Look through the material beneath and copy each line with the word "empty".

== == ==

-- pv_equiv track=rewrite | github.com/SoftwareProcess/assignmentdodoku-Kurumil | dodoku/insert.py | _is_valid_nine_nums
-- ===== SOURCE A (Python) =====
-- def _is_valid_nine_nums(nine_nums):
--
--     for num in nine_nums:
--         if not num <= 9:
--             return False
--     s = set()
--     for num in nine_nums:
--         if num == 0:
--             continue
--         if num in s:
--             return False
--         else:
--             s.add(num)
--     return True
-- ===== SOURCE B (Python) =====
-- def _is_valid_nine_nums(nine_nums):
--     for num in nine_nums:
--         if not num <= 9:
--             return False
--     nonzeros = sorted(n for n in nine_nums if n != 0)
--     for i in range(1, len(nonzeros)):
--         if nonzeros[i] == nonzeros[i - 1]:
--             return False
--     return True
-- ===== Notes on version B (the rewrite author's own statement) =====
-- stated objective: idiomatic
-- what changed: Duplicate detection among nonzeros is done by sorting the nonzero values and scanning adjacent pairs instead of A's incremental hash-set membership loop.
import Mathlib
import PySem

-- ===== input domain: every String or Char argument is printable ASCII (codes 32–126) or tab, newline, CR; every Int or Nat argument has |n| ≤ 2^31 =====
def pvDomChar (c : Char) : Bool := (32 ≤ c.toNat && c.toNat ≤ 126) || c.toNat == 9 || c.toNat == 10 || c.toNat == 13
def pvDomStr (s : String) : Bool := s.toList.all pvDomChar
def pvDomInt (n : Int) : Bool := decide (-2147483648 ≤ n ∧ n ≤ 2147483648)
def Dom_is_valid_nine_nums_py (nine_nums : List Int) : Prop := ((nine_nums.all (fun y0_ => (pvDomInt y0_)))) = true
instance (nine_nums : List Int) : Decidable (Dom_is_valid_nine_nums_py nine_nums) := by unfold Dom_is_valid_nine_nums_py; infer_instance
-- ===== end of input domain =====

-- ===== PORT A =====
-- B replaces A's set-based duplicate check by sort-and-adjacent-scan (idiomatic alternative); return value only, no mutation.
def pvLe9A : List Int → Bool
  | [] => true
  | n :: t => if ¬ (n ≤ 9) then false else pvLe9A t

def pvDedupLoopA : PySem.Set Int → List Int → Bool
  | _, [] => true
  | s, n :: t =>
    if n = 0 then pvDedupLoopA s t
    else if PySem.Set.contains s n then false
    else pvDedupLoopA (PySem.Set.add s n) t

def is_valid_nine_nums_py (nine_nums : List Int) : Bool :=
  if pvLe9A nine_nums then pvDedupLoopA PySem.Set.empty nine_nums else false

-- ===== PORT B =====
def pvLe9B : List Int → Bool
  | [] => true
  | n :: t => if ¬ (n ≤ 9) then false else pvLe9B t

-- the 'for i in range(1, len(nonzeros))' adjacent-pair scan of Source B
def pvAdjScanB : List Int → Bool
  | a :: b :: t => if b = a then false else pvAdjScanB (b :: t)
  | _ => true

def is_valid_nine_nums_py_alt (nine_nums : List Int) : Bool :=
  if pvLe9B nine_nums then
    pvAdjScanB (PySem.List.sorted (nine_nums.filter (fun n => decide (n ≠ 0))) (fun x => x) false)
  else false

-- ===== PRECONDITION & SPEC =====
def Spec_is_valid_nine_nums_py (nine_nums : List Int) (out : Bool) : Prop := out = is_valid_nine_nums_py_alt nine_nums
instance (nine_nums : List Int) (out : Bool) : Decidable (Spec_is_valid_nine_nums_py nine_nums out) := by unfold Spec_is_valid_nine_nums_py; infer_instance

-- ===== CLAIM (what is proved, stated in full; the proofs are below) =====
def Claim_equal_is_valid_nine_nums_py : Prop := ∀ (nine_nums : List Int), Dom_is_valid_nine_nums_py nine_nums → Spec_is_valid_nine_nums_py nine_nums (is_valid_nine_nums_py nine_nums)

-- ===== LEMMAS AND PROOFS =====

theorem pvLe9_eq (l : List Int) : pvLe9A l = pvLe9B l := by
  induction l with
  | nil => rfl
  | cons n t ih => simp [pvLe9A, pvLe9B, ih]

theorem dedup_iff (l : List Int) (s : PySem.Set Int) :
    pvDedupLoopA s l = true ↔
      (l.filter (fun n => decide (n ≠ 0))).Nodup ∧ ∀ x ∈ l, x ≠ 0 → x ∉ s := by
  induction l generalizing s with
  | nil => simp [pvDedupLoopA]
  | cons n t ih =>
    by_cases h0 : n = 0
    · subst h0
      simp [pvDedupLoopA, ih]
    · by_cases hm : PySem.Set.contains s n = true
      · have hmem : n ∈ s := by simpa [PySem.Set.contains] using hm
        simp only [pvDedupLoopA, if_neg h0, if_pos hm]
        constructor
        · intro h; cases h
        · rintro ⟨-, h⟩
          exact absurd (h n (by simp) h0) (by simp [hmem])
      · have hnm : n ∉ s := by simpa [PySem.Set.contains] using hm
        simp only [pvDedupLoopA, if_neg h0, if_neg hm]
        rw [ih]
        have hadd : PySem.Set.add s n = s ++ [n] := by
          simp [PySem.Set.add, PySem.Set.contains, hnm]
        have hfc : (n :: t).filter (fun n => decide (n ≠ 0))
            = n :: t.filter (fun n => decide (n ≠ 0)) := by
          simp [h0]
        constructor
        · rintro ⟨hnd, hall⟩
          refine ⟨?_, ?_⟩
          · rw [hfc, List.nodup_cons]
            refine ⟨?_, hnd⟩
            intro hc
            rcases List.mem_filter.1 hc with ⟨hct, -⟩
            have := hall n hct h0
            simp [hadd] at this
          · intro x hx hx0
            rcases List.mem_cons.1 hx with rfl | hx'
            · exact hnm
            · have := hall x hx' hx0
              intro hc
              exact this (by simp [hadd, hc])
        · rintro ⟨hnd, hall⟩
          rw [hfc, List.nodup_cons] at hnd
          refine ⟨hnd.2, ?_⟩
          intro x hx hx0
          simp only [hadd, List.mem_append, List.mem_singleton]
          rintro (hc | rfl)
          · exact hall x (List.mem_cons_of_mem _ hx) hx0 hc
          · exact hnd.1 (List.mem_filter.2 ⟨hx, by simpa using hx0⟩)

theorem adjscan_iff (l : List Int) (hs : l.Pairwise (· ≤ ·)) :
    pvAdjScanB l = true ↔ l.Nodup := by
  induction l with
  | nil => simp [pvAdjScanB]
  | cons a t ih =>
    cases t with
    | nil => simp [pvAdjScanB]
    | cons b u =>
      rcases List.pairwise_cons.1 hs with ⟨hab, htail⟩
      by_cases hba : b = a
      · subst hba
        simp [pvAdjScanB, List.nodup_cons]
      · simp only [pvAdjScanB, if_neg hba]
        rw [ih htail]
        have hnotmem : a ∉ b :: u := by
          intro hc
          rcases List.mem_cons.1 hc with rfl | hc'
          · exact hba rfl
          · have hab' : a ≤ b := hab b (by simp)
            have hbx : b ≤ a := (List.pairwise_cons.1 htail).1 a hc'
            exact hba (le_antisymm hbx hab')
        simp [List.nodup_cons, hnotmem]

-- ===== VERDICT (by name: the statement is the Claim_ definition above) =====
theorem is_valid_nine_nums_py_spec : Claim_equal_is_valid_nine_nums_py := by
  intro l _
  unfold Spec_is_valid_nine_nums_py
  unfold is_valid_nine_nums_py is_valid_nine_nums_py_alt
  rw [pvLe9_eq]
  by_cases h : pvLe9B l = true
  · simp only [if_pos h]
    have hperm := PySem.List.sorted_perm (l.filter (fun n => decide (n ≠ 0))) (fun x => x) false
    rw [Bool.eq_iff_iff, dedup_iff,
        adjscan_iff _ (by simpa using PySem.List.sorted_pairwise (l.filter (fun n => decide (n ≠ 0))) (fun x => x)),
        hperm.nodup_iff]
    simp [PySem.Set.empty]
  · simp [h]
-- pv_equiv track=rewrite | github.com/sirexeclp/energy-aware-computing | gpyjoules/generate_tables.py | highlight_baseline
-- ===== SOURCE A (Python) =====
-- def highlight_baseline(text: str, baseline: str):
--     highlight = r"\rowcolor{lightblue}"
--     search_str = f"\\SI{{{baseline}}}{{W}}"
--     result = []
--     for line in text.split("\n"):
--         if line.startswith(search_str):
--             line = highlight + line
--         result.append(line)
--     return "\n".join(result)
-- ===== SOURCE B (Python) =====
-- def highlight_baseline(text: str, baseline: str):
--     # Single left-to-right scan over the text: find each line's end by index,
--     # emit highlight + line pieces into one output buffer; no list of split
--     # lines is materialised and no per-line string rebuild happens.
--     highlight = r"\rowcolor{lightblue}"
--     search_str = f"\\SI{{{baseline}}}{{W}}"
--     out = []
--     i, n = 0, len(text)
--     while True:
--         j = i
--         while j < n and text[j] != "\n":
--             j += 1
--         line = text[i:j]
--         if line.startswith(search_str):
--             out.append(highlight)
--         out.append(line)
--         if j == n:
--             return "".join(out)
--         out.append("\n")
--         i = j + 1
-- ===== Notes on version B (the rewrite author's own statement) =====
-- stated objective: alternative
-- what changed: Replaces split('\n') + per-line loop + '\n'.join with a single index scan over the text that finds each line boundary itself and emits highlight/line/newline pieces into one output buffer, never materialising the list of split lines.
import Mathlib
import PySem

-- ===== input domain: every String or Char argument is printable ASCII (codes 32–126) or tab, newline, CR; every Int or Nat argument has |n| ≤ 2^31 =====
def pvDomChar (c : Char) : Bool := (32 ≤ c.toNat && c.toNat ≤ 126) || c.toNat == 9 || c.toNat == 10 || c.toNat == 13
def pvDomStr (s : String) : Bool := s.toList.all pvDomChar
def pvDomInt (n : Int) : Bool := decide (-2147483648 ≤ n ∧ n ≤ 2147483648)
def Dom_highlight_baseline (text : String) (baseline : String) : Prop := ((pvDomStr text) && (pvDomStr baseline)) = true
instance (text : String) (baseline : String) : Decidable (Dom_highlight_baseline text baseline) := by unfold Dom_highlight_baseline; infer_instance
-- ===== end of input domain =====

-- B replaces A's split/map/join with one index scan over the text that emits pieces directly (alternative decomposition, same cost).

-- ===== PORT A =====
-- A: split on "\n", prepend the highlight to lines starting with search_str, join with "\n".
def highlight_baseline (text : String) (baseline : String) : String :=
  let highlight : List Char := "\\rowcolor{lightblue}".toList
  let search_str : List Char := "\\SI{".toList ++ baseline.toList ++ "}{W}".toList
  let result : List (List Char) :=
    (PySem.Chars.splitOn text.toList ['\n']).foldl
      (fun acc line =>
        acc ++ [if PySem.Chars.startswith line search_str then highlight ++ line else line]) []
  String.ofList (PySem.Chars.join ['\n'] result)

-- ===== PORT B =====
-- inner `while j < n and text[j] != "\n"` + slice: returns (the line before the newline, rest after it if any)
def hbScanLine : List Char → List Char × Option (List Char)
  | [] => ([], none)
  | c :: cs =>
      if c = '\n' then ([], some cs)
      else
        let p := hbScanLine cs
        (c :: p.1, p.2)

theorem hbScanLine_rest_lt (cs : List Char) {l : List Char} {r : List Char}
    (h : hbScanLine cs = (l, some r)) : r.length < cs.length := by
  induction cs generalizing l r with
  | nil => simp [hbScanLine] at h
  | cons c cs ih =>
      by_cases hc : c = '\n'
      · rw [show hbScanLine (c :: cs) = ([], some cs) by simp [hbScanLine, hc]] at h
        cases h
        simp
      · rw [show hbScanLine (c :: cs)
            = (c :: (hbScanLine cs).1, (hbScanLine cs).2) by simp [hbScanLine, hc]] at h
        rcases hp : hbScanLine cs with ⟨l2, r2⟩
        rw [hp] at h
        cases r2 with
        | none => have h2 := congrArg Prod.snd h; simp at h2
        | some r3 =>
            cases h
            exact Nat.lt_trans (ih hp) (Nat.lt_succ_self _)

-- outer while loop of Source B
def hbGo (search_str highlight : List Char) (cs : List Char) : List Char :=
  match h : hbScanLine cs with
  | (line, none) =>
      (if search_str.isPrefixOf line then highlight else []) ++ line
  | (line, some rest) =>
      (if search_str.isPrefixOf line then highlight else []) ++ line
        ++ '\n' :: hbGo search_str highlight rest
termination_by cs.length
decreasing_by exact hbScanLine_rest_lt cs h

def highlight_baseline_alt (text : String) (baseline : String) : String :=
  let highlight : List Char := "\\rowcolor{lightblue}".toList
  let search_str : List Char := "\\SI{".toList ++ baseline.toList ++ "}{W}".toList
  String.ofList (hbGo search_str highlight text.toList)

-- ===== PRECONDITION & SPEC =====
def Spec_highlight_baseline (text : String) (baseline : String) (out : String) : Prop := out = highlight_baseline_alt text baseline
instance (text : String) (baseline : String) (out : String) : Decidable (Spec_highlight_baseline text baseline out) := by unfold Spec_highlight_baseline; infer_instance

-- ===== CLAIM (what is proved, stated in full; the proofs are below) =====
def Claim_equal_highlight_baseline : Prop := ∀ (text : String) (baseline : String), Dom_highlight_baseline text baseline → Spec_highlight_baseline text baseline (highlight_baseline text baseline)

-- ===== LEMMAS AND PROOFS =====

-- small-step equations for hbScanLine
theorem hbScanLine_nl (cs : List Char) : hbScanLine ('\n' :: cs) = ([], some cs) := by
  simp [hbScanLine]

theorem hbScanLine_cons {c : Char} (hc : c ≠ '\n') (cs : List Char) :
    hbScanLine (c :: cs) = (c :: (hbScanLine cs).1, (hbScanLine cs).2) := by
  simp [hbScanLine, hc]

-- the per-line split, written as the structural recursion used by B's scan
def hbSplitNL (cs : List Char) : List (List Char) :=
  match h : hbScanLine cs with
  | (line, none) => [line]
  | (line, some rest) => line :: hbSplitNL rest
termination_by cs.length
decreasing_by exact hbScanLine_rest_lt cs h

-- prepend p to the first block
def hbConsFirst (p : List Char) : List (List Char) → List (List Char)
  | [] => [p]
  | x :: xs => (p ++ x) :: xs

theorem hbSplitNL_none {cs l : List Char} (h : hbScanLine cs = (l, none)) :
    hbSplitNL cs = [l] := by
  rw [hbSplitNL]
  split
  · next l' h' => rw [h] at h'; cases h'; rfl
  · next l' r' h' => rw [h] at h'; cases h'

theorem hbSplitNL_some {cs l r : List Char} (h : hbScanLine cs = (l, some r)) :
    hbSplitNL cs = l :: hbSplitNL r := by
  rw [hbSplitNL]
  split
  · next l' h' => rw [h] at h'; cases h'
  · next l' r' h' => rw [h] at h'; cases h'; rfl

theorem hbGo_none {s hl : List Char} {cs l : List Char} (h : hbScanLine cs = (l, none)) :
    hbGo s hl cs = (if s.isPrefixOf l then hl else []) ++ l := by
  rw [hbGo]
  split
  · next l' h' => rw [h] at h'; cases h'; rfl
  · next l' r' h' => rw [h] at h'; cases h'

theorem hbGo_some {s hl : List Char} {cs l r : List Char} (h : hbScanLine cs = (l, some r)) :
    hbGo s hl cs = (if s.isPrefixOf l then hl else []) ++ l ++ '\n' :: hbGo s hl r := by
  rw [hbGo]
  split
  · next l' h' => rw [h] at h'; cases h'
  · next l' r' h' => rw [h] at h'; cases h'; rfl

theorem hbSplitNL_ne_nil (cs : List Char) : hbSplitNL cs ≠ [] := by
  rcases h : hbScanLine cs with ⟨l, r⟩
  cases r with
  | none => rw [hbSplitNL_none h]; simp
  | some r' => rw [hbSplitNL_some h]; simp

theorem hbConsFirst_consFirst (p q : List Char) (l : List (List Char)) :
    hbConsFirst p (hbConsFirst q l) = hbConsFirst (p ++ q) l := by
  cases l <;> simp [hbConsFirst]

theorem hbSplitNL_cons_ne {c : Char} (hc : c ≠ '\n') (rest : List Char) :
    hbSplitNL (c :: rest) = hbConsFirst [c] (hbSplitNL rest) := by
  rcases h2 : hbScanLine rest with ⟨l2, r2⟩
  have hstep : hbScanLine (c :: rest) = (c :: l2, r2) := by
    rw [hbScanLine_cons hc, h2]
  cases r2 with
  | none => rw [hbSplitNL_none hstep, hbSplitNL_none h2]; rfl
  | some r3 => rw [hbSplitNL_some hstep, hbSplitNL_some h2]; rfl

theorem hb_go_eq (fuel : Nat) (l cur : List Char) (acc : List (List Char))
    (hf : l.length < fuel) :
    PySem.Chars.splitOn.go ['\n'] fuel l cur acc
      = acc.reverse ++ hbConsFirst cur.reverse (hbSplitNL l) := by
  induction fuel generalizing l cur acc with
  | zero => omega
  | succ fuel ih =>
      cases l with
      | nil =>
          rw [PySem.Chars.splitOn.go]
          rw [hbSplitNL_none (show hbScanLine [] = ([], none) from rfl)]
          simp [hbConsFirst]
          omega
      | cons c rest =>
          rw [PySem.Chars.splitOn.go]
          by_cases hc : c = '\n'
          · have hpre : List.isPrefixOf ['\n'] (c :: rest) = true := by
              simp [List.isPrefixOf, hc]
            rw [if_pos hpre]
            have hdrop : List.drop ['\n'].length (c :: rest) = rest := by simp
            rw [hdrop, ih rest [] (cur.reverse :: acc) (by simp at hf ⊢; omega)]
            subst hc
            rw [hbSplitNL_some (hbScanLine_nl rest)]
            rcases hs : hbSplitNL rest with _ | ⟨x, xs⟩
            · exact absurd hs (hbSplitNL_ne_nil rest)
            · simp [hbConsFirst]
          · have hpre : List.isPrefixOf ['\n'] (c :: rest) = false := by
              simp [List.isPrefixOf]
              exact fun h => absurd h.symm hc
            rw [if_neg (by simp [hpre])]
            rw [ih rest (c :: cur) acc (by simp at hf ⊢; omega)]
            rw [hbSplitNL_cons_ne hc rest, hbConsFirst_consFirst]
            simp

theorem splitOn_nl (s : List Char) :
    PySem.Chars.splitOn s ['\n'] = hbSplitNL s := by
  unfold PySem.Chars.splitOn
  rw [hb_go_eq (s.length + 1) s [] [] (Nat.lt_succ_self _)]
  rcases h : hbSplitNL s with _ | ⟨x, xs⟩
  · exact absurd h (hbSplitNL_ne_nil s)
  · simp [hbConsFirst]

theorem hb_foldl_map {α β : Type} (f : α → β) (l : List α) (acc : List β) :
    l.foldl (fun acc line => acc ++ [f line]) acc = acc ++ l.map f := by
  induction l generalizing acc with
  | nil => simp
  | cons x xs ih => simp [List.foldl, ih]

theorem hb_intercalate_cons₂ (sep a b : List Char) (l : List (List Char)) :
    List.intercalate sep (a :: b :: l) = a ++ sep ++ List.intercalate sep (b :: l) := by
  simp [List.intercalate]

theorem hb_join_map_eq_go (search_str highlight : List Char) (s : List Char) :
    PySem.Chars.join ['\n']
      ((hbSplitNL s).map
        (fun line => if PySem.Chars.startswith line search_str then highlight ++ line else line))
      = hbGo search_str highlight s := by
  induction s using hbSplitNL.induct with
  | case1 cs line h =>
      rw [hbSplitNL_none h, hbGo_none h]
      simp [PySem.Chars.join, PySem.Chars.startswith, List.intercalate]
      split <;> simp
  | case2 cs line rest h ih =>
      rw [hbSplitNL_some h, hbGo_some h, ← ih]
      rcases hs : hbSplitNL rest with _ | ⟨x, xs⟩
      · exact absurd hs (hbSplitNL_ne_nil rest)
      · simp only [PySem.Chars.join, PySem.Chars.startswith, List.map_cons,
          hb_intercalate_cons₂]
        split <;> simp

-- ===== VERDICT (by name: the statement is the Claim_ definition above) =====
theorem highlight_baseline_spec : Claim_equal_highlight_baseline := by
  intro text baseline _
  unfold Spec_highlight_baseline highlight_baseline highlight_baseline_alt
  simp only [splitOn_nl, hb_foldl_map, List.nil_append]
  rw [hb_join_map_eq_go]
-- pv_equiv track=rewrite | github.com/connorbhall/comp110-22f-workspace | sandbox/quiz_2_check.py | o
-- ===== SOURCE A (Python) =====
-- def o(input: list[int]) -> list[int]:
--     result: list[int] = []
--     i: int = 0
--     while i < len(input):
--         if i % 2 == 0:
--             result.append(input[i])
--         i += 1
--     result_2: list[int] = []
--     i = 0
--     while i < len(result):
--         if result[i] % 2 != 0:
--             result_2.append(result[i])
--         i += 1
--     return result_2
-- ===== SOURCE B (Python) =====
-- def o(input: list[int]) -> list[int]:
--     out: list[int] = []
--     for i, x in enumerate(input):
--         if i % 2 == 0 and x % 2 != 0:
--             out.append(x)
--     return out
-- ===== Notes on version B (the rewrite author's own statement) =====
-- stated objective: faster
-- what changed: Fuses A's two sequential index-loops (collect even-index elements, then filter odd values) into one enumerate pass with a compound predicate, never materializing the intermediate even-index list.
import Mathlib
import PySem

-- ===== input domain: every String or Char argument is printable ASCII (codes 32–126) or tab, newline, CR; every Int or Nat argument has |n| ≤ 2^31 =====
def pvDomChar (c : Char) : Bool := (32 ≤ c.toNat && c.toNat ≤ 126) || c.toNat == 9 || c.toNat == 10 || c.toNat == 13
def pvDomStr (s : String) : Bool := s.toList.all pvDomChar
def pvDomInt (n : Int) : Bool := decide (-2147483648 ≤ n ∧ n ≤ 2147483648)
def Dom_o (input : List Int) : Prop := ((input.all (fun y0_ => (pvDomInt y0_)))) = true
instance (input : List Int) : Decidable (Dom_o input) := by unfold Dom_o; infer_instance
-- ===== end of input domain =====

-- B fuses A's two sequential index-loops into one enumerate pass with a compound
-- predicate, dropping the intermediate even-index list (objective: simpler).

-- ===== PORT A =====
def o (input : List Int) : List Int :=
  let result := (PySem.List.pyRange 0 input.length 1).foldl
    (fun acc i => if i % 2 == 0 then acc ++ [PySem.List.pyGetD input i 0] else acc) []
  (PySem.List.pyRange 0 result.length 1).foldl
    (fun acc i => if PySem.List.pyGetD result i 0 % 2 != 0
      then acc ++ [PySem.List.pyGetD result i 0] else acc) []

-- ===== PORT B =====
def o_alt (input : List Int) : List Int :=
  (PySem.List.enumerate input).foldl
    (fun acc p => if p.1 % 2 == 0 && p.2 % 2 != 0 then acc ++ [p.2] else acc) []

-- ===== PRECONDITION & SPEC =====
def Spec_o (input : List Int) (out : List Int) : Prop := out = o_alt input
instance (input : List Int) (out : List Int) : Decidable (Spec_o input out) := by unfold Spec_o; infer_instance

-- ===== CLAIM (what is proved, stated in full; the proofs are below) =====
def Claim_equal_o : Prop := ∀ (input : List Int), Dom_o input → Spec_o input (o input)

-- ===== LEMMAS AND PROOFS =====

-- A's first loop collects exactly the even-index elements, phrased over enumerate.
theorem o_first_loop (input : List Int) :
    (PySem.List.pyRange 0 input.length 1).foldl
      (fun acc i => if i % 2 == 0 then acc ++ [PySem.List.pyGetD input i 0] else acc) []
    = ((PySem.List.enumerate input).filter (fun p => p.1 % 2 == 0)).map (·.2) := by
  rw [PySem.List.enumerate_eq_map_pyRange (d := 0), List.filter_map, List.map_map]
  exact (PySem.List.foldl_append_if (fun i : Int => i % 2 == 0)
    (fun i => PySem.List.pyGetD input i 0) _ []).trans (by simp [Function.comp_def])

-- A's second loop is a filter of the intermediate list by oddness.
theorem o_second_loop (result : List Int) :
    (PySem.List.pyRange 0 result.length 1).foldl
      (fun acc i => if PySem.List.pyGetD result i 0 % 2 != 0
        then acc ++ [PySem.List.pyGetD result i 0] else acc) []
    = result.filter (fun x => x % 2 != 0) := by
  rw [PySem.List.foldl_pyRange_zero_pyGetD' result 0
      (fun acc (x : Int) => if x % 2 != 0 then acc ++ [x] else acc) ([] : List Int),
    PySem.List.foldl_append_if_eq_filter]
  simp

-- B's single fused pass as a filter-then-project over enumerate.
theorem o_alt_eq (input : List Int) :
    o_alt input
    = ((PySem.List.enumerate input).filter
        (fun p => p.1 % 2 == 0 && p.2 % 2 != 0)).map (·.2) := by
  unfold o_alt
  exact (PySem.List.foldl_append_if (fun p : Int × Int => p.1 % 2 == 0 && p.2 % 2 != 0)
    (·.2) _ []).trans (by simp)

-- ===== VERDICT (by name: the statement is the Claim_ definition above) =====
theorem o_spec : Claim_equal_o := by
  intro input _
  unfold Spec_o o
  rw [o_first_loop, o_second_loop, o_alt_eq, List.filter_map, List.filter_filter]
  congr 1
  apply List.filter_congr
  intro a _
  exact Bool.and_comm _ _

== == ==

● **OUTPUT OF THE TASK**
  if pvLe9A nine_nums then pvDedupLoopA PySem.Set.empty nine_nums else false
    simp [PySem.Set.empty]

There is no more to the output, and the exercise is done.